Sometimes, a DNA sequencer is more than it seems. In this month’s Technology Feature, I talk to the researchers who have figured out ways to squeeze new life from an outdated DNA sequencer, the Illumina GAIIx. That’s a popular choice for sequencer-hackers, but not the only one. Stanford structural biologist Joseph Puglisi uses a PacBio RSII from Pacific Biosciences to plumb the biochemistry of protein translation.
The RSII was designed as a single-molecule DNA sequencer, in which powerful cameras capture the flashes of light that result when a DNA polymerase molecule tethered to the base of a microscopic well inserts a fluorescently labeled base into newly synthesized DNA. But according to Jonas Korlach, the company’s chief scientific officer, that’s just one of its applications. “Yes, it’s a sequencer, but at the same time it’s also the world’s most powerful single-molecule microscope.”
All that’s required to make that microscope record something other than DNA synthesis, fundamentally, is for researchers to replace the tethered DNA polymerase with another enzyme, and to add the appropriate fluorescent reagents. To alter the running conditions, researchers also need PacBio to ‘open’ its system software to afford them greater control — for instance, to adjust experimental temperature, imaging conditions, and fluid addition. According to Korlach, just four instruments worldwide have been tweaked in this way. (As with the Illumina hardware discussed in the Technology Feature, such hacks only work on PacBio’s older RSII; the newer Sequel is not hackable, Korlach says.)
The company offers these researchers what support it can, but because they are pursuing home-brew applications, Korlach says, researchers who run into technical issues must solve them in-house. “They are mostly on their own.”

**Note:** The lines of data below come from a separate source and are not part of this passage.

-- pv_equiv track=rewrite | github.com/alexandraback/datacollection | solutions_5631989306621952_0/Python/A13xand3r/solution.py | solve
-- ===== SOURCE A (Python) =====
-- def solve(params):
-- 	word = params[0]
-- 	entry = ''
-- 	for letter in word:
-- 		if(entry == ''):
-- 			entry += letter
-- 		else:
-- 			if(entry[0] <= letter):
-- 				entry = letter + entry
-- 			else:
-- 				entry = entry + letter
-- 	return entry
-- ===== SOURCE B (Python) =====
-- def solve(params):
--     word = params[0]
--     # Stage 1: prefix-maximum array pm[i] = max(word[:i+1]).
--     pm = []
--     for c in word:
--         pm.append(c if not pm or pm[-1] < c else pm[-1])
--     n = len(word)
--     # Stage 2: a letter starts a new left-to-right maximum iff it is >= the max before it.
--     is_new = [i == 0 or pm[i - 1] <= word[i] for i in range(n)]
--     # Stage 3: new maxima go in front in reverse arrival order, the rest keep arrival order.
--     front = ''.join(word[i] for i in range(n - 1, -1, -1) if is_new[i])
--     back = ''.join(word[i] for i in range(n) if not is_new[i])
--     return front + back
-- ===== Notes on version B (the rewrite author's own statement) =====
-- stated objective: alternative
-- what changed: Instead of rebuilding one growing string with a per-letter prepend/append decision against its first character, B precomputes the prefix-maximum array, classifies each index as a left-to-right maximum by comparing against pm[i-1], and assembles the answer from two index comprehensions (maxima scanned back-to-front, the rest in order) joined once.
import Mathlib
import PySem

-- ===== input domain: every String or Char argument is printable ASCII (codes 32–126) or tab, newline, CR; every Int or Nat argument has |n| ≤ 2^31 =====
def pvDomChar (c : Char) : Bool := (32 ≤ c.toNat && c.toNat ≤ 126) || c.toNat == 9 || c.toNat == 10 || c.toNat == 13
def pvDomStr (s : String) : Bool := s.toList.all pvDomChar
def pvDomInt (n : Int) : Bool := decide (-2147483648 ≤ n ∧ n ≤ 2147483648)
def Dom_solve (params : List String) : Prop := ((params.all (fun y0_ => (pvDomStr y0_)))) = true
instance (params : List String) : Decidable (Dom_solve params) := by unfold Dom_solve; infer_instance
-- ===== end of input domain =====

-- B replaces A's per-letter prepend/append rebuilding of one string by three staged passes:
-- a prefix-maximum array, an index classification against it, and two index comprehensions
-- joined once (alternative decomposition, not claimed faster here).

-- ===== PORT A =====
-- A's entry string, ported as a List Char rebuilt per A's branches.
def solveStep (entry : List Char) (letter : Char) : List Char :=
  if entry = [] then entry ++ [letter]
  else if entry.head! ≤ letter then letter :: entry
  else entry ++ [letter]

def solve (params : List String) : String :=
  let word := (PySem.List.pyGet? params 0).getD ""
  String.mk (word.toList.foldl solveStep [])

-- ===== PORT B =====
-- pm.append(c if not pm or pm[-1] < c else pm[-1])
def pmStep (acc : List Char) (c : Char) : List Char :=
  acc ++ [match acc.getLast? with
          | none => c
          | some m => if m < c then c else m]

def pmOf (cs : List Char) : List Char := cs.foldl pmStep []

-- is_new = [i == 0 or pm[i-1] <= word[i] for i in range(n)]
def isNewOf (cs : List Char) : List Bool :=
  (List.range cs.length).map
    (fun i => i == 0 || decide ((pmOf cs).getD (i - 1) ' ' ≤ cs.getD i ' '))

-- front: indices scanned n-1 .. 0 keeping the new maxima
def frontOf (cs : List Char) : List Char :=
  (((List.range cs.length).reverse.filter (fun i => (isNewOf cs).getD i false)).map
    (fun i => cs.getD i ' '))

-- back: indices 0 .. n-1 keeping the non-maxima
def backOf (cs : List Char) : List Char :=
  (((List.range cs.length).filter (fun i => !((isNewOf cs).getD i false))).map
    (fun i => cs.getD i ' '))

def solve_alt (params : List String) : String :=
  let word := (PySem.List.pyGet? params 0).getD ""
  String.mk (frontOf word.toList ++ backOf word.toList)

-- ===== PRECONDITION & SPEC =====
-- A (and B) raise IndexError at params[0] on the empty list; Pre_ excludes exactly that.
def Pre_solve (params : List String) : Prop := params ≠ []
instance (params : List String) : Decidable (Pre_solve params) := by unfold Pre_solve; infer_instance
def pvWitness_solve : List String := (["banana"])

def Spec_solve (params : List String) (out : String) : Prop := out = solve_alt params
instance (params : List String) (out : String) : Decidable (Spec_solve params out) := by unfold Spec_solve; infer_instance

-- ===== CLAIM (what is proved, stated in full; the proofs are below) =====
def Claim_equal_solve : Prop := ∀ (params : List String), Dom_solve params → Pre_solve params → Spec_solve params (solve params)

-- ===== LEMMAS AND PROOFS =====

theorem pm_append (cs : List Char) (c : Char) :
    pmOf (cs ++ [c]) = pmOf cs ++ [match (pmOf cs).getLast? with
                                   | none => c
                                   | some m => if m < c then c else m] := by
  simp [pmOf, pmStep]

theorem pm_length (cs : List Char) : (pmOf cs).length = cs.length := by
  induction cs using List.reverseRecOn with
  | nil => rfl
  | append_singleton cs c ih => rw [pm_append]; simp [ih]

theorem rangeMap_getD (f : Nat → Bool) {n i : Nat} (h : i < n) :
    (((List.range n).map f).getD i false) = f i := by
  rw [List.getD_eq_getElem?_getD]
  simp [List.getElem?_map, List.getElem?_range h]

-- the per-index predicate behind is_new
def fB (cs : List Char) (i : Nat) : Bool :=
  i == 0 || decide ((pmOf cs).getD (i - 1) ' ' ≤ cs.getD i ' ')

theorem front_eq (cs : List Char) :
    frontOf cs = (((List.range cs.length).reverse.filter (fB cs)).map
      (fun i => cs.getD i ' ')) := by
  unfold frontOf
  congr 1
  apply List.filter_congr
  intro i hi
  have : i < cs.length := List.mem_range.mp (List.mem_reverse.mp hi)
  exact rangeMap_getD _ this

theorem back_eq (cs : List Char) :
    backOf cs = (((List.range cs.length).filter (fun i => ! fB cs i)).map
      (fun i => cs.getD i ' ')) := by
  unfold backOf
  congr 1
  apply List.filter_congr
  intro i hi
  have : i < cs.length := List.mem_range.mp hi
  exact congrArg (fun b => !b) (rangeMap_getD _ this)

theorem fB_stable (cs : List Char) (c : Char) {i : Nat} (h : i < cs.length) :
    fB (cs ++ [c]) i = fB cs i := by
  unfold fB
  rw [pm_append]
  have h1 : i - 1 < (pmOf cs).length := by rw [pm_length]; omega
  rw [List.getD_append _ _ _ _ h1, List.getD_append _ _ _ _ h]

theorem fB_last (cs : List Char) (c : Char) {m : Char}
    (hm : (pmOf cs).getLast? = some m) (hne : cs ≠ []) :
    fB (cs ++ [c]) cs.length = decide (m ≤ c) := by
  unfold fB
  have hn : cs.length ≠ 0 := by simpa using hne
  have hlen : (pmOf cs).length = cs.length := pm_length cs
  rw [pm_append, hm]
  have h1 : cs.length - 1 < (pmOf cs).length := by omega
  rw [List.getD_append _ _ _ _ h1]
  rw [List.getLast?_eq_getElem?, hlen] at hm
  have : (pmOf cs).getD (cs.length - 1) ' ' = m := by
    rw [List.getD_eq_getElem?_getD, hm]; rfl
  rw [this]
  simp [hn]

theorem getD_last (cs : List Char) (c : Char) :
    (cs ++ [c]).getD cs.length ' ' = c := by
  rw [List.getD_eq_getElem?_getD]
  simp

-- main invariant: A's fold equals front ++ back, and its head is the running maximum
theorem main_inv (cs : List Char) :
    cs.foldl solveStep [] = frontOf cs ++ backOf cs ∧
    (cs.foldl solveStep []).head? = (pmOf cs).getLast? := by
  induction cs using List.reverseRecOn with
  | nil => exact ⟨rfl, rfl⟩
  | append_singleton cs c ih =>
    obtain ⟨hF, hH⟩ := ih
    have hstep : (cs ++ [c]).foldl solveStep [] = solveStep (cs.foldl solveStep []) c := by
      simp
    by_cases hcs : cs = []
    · subst hcs
      refine ⟨?_, ?_⟩ <;>
        simp [solveStep, frontOf, backOf, isNewOf, pmOf, pmStep]
    · -- running max exists
      cases hm : (pmOf cs).getLast? with
      | none =>
        exfalso
        have h0 := pm_length cs
        rw [List.getLast?_eq_none_iff.mp hm] at h0
        exact hcs (List.length_eq_zero_iff.mp h0.symm)
      | some m =>
        have hFne : cs.foldl solveStep [] ≠ [] := by
          intro h; rw [h, hm] at hH; simp at hH
        have hhead : (cs.foldl solveStep []).head! = m := by
          cases hE : cs.foldl solveStep [] with
          | nil => exact absurd hE hFne
          | cons x xs => rw [hE, hm] at hH; simp at hH; simp [hH]
        have hfiltF : ((List.range cs.length).reverse.filter (fB (cs ++ [c]))).map
              (fun i => (cs ++ [c]).getD i ' ') = frontOf cs := by
          rw [front_eq,
            List.filter_congr (fun i hi => fB_stable cs c (List.mem_range.mp (List.mem_reverse.mp hi)))]
          apply List.map_congr_left
          intro i hi
          have : i < cs.length := List.mem_range.mp (List.mem_reverse.mp (List.mem_filter.mp hi).1)
          rw [List.getD_append _ _ _ _ this]
        have hfiltB : ((List.range cs.length).filter (fun i => ! fB (cs ++ [c]) i)).map
              (fun i => (cs ++ [c]).getD i ' ') = backOf cs := by
          rw [back_eq,
            List.filter_congr (fun i hi => by rw [fB_stable cs c (List.mem_range.mp hi)])]
          apply List.map_congr_left
          intro i hi
          have : i < cs.length := List.mem_range.mp (List.mem_filter.mp hi).1
          rw [List.getD_append _ _ _ _ this]
        have hflag : fB (cs ++ [c]) cs.length = decide (m ≤ c) := fB_last cs c hm hcs
        have hpm' : (pmOf (cs ++ [c])).getLast? = some (if m < c then c else m) := by
          rw [pm_append, hm]; simp
        have key1 : frontOf (cs ++ [c]) = (if m ≤ c then [c] else []) ++ frontOf cs := by
          rw [front_eq, show (cs ++ [c]).length = cs.length + 1 from by simp,
              List.range_succ, List.reverse_append, List.reverse_singleton,
              List.singleton_append, List.filter_cons, hflag]
          by_cases hc : m ≤ c
          · rw [if_pos (by simp [hc]), if_pos hc, List.map_cons, getD_last, hfiltF,
                List.singleton_append]
          · rw [if_neg (by simp [hc]), if_neg hc, hfiltF, List.nil_append]
        have key2 : backOf (cs ++ [c]) = backOf cs ++ (if m ≤ c then [] else [c]) := by
          rw [back_eq, show (cs ++ [c]).length = cs.length + 1 from by simp,
              List.range_succ, List.filter_append]
          by_cases hc : m ≤ c
          · rw [List.map_append, hfiltB, List.filter_singleton, hflag]
            simp [hc]
          · rw [List.map_append, hfiltB, List.filter_singleton, hflag]
            simp [hc]
        by_cases hc : m ≤ c
        · have hA : solveStep (cs.foldl solveStep []) c = c :: cs.foldl solveStep [] := by
            simp [solveStep, hFne, hhead, hc]
          refine ⟨?_, ?_⟩
          · rw [hstep, hA, hF, key1, key2]
            simp [hc]
          · rw [hstep, hA, hpm']
            by_cases h2 : m < c
            · simp [h2]
            · have : m = c := le_antisymm hc (not_lt.mp h2)
              simp [this]
        · have hA : solveStep (cs.foldl solveStep []) c = cs.foldl solveStep [] ++ [c] := by
            simp [solveStep, hFne, hhead, hc]
          refine ⟨?_, ?_⟩
          · rw [hstep, hA, hF, key1, key2]
            simp [hc]
          · rw [hstep, hA, hpm']
            cases hE : cs.foldl solveStep [] with
            | nil => exact absurd hE hFne
            | cons x xs =>
              rw [hE, hm] at hH; simp at hH
              have hmc : ¬ m < c := fun h => hc (le_of_lt h)
              simp [hH, hmc]

-- ===== VERDICT (by name: the statement is the Claim_ definition above) =====
theorem solve_spec : Claim_equal_solve := by
  intro params _ _
  unfold Spec_solve solve solve_alt
  exact congrArg String.mk (main_inv _).1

Researchers have used these modified systems to address the biophysics of cell-cell interaction, transcription, splicing, and in Puglisi’s case, translation. Puglisi’s is a structural biology lab, and structural methods tend to provide static pictures. But biology is dynamic. So, his team typically pairs the methods up. “We always like to couple structural investigations with some way to animate the structure and bring it to life,” Puglisi says. Since 2014, the lab has published some 25 studies using the RSII to study the ribosome.
In one recent study, for instance, Puglisi’s team studied the impact of modifying one particular carbon atom in the backbone of RNA. That modification, they found, causes the ribosome to pause, possibly in order to allow ancillary biological processes, such as protein folding or protein processing, to occur.
“The biology of the system really still needs to be worked out, but the dynamic behavior and structural signatures that we saw were so striking that … there has to be some neat biology here,” Puglisi says.
Korlach, who worked with Puglisi on some of his earliest efforts on the RSII, says the team, with Puglisi’s postdoc Sotaro Uemura (now at the University of Tokyo) worked out these methods on nights and weekends, when the laboratory was otherwise unoccupied. And he recalls the excitement of getting the system to work that first time.
“It was pretty thrilling when we saw the first traces of real-time dynamics of ribosome translation,” he says. “That was the first time any human had ever seen a ribosome make a protein in real time on a single-molecule level, with codon resolution. Those are the types of milestones that as a method developer you live for.”